Hartley knelt down in front of me. “I’m only saying this once,” he began, his handsome face serious. “Lay off the sauce. Or I’m going to have to tell Coach that you have a problem.”
I
did
have a problem, and he was walking away from me right now. And even though Bella decided that it was her turn to yell at me next, I tuned her out to watch Rikker’s muscular ass disappear up the street and into the night.
—
December
—
Gongshow
: a rough, dirty game of maximum intensity.
—
Rikker
The interview itself was not that bad.
One morning, the week after Thanksgiving, I waited in Coach’s office with a young woman from the Harkness College press office. “You don’t have to answer any questions that make you uncomfortable,” she assured me. “Just look at me, and I’ll tell the reporter that you’re not going to answer.”
That sounded easy enough, I guess.
“I’ll go get her, if you’re ready.”
I was never going to be ready. But I nodded anyway.
A minute later, she returned with the reporter, a mild-looking mom type. “I’m Cyndi,” the reporter said, putting her digital recorder down on the table between us. “Thank you for meeting me, especially during exams. You must be busy.”
“Sure,” I said. “Actually, I have my first exam next week. In Spanish. So if we could do this in Spanish, that would really help.”
She grinned. “No can do. Not only do I not speak Spanish, I don’t really speak sports. I’ve never interviewed a hockey player before. Do you have any tips for me?” She was trying to put me at ease, I guess.
“I’m sure you’ll be fine,” I told her. “We don’t like to see the words ‘bloodthirsty’ or ‘violent brutes,’ though.”

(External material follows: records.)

-- the loop invariant: dp behaves (for every lookup and fold A performs) like the symmetric
-- profile state (a, b, c)
def pvRep (h_ : Int) (s : Int × Int × Int) (dp : PySem.Dict (Int × Int) Int) : Prop :=
  (∀ j : Int, 1 ≤ j → j < h_ → dp.getD (j, 0) 0 = s.1 ∧ dp.getD (j, 1) 0 = s.2.1) ∧
  dp.getD (h_, 0) 0 = 0 ∧ dp.getD (h_, 1) 0 = s.2.2 ∧
  dp.items.foldl pvTotF (0, 0) =
    (((h_ - 1) * s.1) % pvMOD, ((h_ - 1) * s.2.1 + s.2.2) % pvMOD) ∧
  dp.items.foldl pvResF 0 = ((h_ - 1) * s.2.1 + s.2.2) % pvMOD

lemma pv_len_range (h_ : Int) (hh : 1 ≤ h_) :
    (((PySem.List.pyRange 1 h_ 1).length : Int)) = h_ - 1 := by
  rw [PySem.List.length_pyRange_one]
  omega

lemma pv_rep_full (h_ a b c : Int) (hh : 1 ≤ h_) : pvRep h_ (a, b, c) (pvDfull h_ a b c) := by
  have hnotmem : ¬ (h_ : Int) ∈ PySem.List.pyRange 1 h_ 1 := by
    intro hmem
    have := (PySem.List.mem_pyRange_one).mp hmem
    omega
  refine ⟨?_, ?_, ?_, ?_, ?_⟩
  · intro j h1 h2
    have hmem : j ∈ PySem.List.pyRange 1 h_ 1 := PySem.List.mem_pyRange_one.mpr ⟨h1, h2⟩
    constructor
    · rw [PySem.Dict.getD_eq_get?_getD, pvDfull, pv_get?_flat_mem0 a b _ _ j hmem]; rfl
    · rw [PySem.Dict.getD_eq_get?_getD, pvDfull, pv_get?_flat_mem1 a b _ _ j hmem]; rfl
  · rw [PySem.Dict.getD_eq_get?_getD, pvDfull, pv_get?_flat_notmem a b _ _ h_ 0 hnotmem,
      PySem.Dict.get?_mk_cons]
    rw [if_neg (by simp)]
    rfl
  · rw [PySem.Dict.getD_eq_get?_getD, pvDfull, pv_get?_flat_notmem a b _ _ h_ 1 hnotmem,
      PySem.Dict.get?_mk_cons]
    rw [if_pos (by simp)]
    rfl
  · show ((PySem.List.pyRange 1 h_ 1).flatMap (pvFab a b) ++ [((h_, (1:Int)), c)]).foldl
      pvTotF (0, 0) = _
    rw [pv_totF_pair, PySem.List.foldl_prod_mk, List.foldl_append, List.foldl_append,
      pv_f0_flat a b _ 0 (by norm_num), pv_resF_flat a b _ 0 (by norm_num)]
    simp only [List.foldl_cons, List.foldl_nil, pvF0, pvResF]
    norm_num [pvmod_eq, pv_add_mod_left, pv_len_range h_ hh]
    have hcast : ((h_.toNat - 1 : Nat) : Int) = h_ - 1 := by omega
    rw [hcast]
    exact ⟨rfl, rfl⟩
  · show ((PySem.List.pyRange 1 h_ 1).flatMap (pvFab a b) ++ [((h_, (1:Int)), c)]).foldl
      pvResF 0 = _
    rw [List.foldl_append, pv_resF_flat a b _ 0 (by norm_num)]
    simp only [List.foldl_cons, List.foldl_nil, pvResF]
    norm_num [pvmod_eq, pv_add_mod_left, pv_len_range h_ hh]
    have hcast : ((h_.toNat - 1 : Nat) : Int) = h_ - 1 := by omega
    rw [hcast]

She gave me a smile. “Tell me why you left Saint B's.”
Straight to the point. Great
. “Well, okay. On a Sunday night near the end of the regular season, that would have been last March, the head coach learned of my sexual orientation. He called me in Monday morning and told me to clear out my gear. He said, ‘I don’t want that in my locker room.’”
She flinched. “That must have hurt.”
She wanted to talk about my feelings, but I wasn’t going there. “Honestly, it’s about the most lukewarm hate speech ever written.”
She tapped a pencil on her knee. “It doesn’t matter what words he used, though, does it? Were you surprised to be kicked off the team?”
Yay.
Now I would get to tell the reporter how stupid I was. “Yeah, actually I was surprised. Saint B's is a Catholic college, so I guess that makes me an idiot. But there’s a pretty active gay student group.” Not that I’d ever gone to an event. “And also, the college has ‘sexual orientation’ in its non-discrimination clause. I thought that would count for something.”
“I saw that, too,” she said. “That’s fairly progressive for a school with religious roots.”
I shrugged. I didn’t know whether it was or wasn’t. But when Saint B's started courting me, and offering me scholarship money, Skippy made me look it up. “You
cannot
play for them if they can toss you out for being gay,” he had said, grumpy that I wanted to go to school in Massachusetts instead of Vermont, where he’d be.